In the end, these poems don’t give us any grand revelations about life other than the naked truth, if the truth can be considered a grand revelation. Though it comes at the beginning of the second section, the poem “For the Topless Girls in the Brewery Gulch” does a nice job illustrating the spare quality of the book’s poetry. As the title of the poem suggests, Barber doesn’t romanticize the moment in the slightest:
With wet fur coats framing naked tits,
you danced in the New Year
on the narrow drive between St. Elmo’s Bar
and the Stock Exchange Saloon.
There were three of you. A small posse
in like uniform. Your hair was stuck
to your faces, so when you shook your heads,
the strands tore off strips of foundation.

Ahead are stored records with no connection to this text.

-- pv_equiv track=rewrite | github.com/CKMaxwell/online-program-challenge | Python/Edabit/4_Hard/Words_With_Duplicate_Letters.py | no_duplicate_letters
-- ===== SOURCE A (Python) =====
-- def no_duplicate_letters(phrase):
--     phrase = phrase.lower()
--     word = map(list, phrase.split( ))
--     for i in word:
--         word_set = set(i)
--         word_list = list(i)
--         if len(word_set) == len(word_list):
--             continue
--         else:
--             return False
--             break
--     return True
-- ===== SOURCE B (Python) =====
-- def no_duplicate_letters(phrase):
--     for word in phrase.lower().split():
--         s = sorted(word)
--         for x, y in zip(s, s[1:]):
--             if x == y:
--                 return False
--     return True
-- ===== Notes on version B (the rewrite author's own statement) =====
-- stated objective: alternative
-- what changed: Replaces the per-word set-construction-and-cardinality comparison with sorting each word's letters and scanning adjacent pairs for an equal neighbour.
import Mathlib
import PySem

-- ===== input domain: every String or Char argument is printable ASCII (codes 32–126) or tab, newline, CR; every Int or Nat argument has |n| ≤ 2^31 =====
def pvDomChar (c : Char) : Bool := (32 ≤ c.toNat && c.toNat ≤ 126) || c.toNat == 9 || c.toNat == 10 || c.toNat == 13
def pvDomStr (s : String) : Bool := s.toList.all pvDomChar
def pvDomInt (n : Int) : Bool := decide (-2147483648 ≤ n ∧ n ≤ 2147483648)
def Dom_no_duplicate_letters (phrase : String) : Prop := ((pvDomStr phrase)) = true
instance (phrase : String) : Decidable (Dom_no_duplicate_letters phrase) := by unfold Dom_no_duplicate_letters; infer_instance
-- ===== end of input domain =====

-- B sorts each word's letters and scans adjacent pairs instead of A's set-cardinality test; same return value everywhere.
-- ===== PORT A =====
-- 'for i in word: if len(set(i)) == len(list(i)): continue else: return False' then 'return True'
def pvALoop : List (List Char) → Bool
  | [] => true
  | i :: rest =>
    if (PySem.Set.ofList i).length = i.length then pvALoop rest else false

def no_duplicate_letters (phrase : String) : Bool :=
  pvALoop (PySem.Chars.split₀ (PySem.Chars.lower phrase.toList))

-- ===== PORT B =====
-- 's = sorted(word); for x, y in zip(s, s[1:]): if x == y: return False' then 'return True'
def pvBLoop : List (List Char) → Bool
  | [] => true
  | w :: rest =>
    let s := PySem.List.sorted w (fun c => c) false
    if (s.zip s.tail).any (fun p => p.1 == p.2) then false else pvBLoop rest

def no_duplicate_letters_alt (phrase : String) : Bool :=
  pvBLoop (PySem.Chars.split₀ (PySem.Chars.lower phrase.toList))

-- ===== PRECONDITION & SPEC =====
def Spec_no_duplicate_letters (phrase : String) (out : Bool) : Prop := out = no_duplicate_letters_alt phrase
instance (phrase : String) (out : Bool) : Decidable (Spec_no_duplicate_letters phrase out) := by unfold Spec_no_duplicate_letters; infer_instance

-- ===== CLAIM (what is proved, stated in full; the proofs are below) =====
def Claim_equal_no_duplicate_letters : Prop := ∀ (phrase : String), Dom_no_duplicate_letters phrase → Spec_no_duplicate_letters phrase (no_duplicate_letters phrase)

-- ===== LEMMAS AND PROOFS =====

-- ===== VERDICT (by name: the statement is the Claim_ definition above) =====
-- A's per-word test: len(set(w)) == len(w) iff w has no duplicate letter.
lemma pv_ofList_len_iff (xs : List Char) :
    (PySem.Set.ofList xs).length = xs.length ↔ xs.Nodup := by
  constructor
  · intro h
    have hperm : (PySem.Set.ofList xs).Perm xs.dedup :=
      List.perm_of_nodup_nodup_toFinset_eq (PySem.Set.nodup_ofList xs)
        (List.nodup_dedup xs)
        (by ext y; simp [PySem.Set.mem_ofList, List.mem_dedup])
    have hlen : xs.dedup.length = xs.length := by
      have := hperm.length_eq; omega
    exact List.dedup_eq_self.mp ((List.dedup_sublist xs).eq_of_length hlen)
  · intro h
    rw [PySem.Set.ofList_eq_self_of_nodup xs h]

-- B's per-word test on an (≤)-pairwise list: no equal adjacent pair iff no duplicate at all.
lemma pv_adj_iff (s : List Char) (hs : s.Pairwise (· ≤ ·)) :
    ((s.zip s.tail).any (fun p => p.1 == p.2) = false) ↔ s.Nodup := by
  induction s with
  | nil => simp
  | cons a t ih =>
    cases t with
    | nil => simp
    | cons b u =>
      have hab : a ≤ b := (List.pairwise_cons.mp hs).1 b (by simp)
      have htail : (b :: u).Pairwise (· ≤ ·) := (List.pairwise_cons.mp hs).2
      by_cases hba : a = b
      · subst hba
        simp
      · have hlt : a < b := lt_of_le_of_ne hab hba
        have hnotmem : a ∉ b :: u := by
          intro hmem
          rcases List.mem_cons.mp hmem with h | h
          · exact hba h
          · have : b ≤ a := (List.pairwise_cons.mp htail).1 a h
            exact absurd (lt_of_lt_of_le hlt this) (lt_irrefl a)
        have := ih htail
        simp only [List.tail_cons, List.zip_cons_cons, List.any_cons] at this ⊢
        simp [hba, hnotmem, this]

lemma pv_loops_eq (ws : List (List Char)) : pvALoop ws = pvBLoop ws := by
  induction ws with
  | nil => rfl
  | cons w rest ih =>
    have hsorted : (PySem.List.sorted w (fun c => c) false).Pairwise (· ≤ ·) :=
      PySem.List.sorted_pairwise w (fun c => c)
    have hnodup : (PySem.List.sorted w (fun c => c) false).Nodup ↔ w.Nodup :=
      (PySem.List.sorted_perm w (fun c => c) false).nodup_iff
    simp only [pvALoop, pvBLoop]
    by_cases hA : (PySem.Set.ofList w).length = w.length
    · have : w.Nodup := (pv_ofList_len_iff w).mp hA
      have hB := (pv_adj_iff _ hsorted).mpr (hnodup.mpr this)
      simp [hA, hB, ih]
    · have hw : ¬ w.Nodup := fun hn => hA ((pv_ofList_len_iff w).mpr hn)
      have hB : ((PySem.List.sorted w (fun c => c) false).zip
          (PySem.List.sorted w (fun c => c) false).tail).any (fun p => p.1 == p.2) = true := by
        by_contra h
        exact hw (hnodup.mp ((pv_adj_iff _ hsorted).mp (Bool.eq_false_iff.mpr h)))
      simp [hA, hB]

-- ===== VERDICT (by name: the statement is the Claim_ definition above) =====
theorem no_duplicate_letters_spec : Claim_equal_no_duplicate_letters := by
  intro phrase _
  unfold Spec_no_duplicate_letters no_duplicate_letters no_duplicate_letters_alt
  exact pv_loops_eq _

In the right street light, the negatives
looked like tiger stripes. It was raining.
Tomorrow was a holiday. Everyone knew
this desert water was poison. Of course
you were drunk.
As unappealing as the moment is, it is still memorialized in poetry, lasting forever. And there is something beautiful about strips of peeled-off makeup looking “like tiger stripes” in the rain. It is this homage to the realities of life, here and throughout the speaker’s journey, that makes the book so compelling—it sings the monster out of the mundane.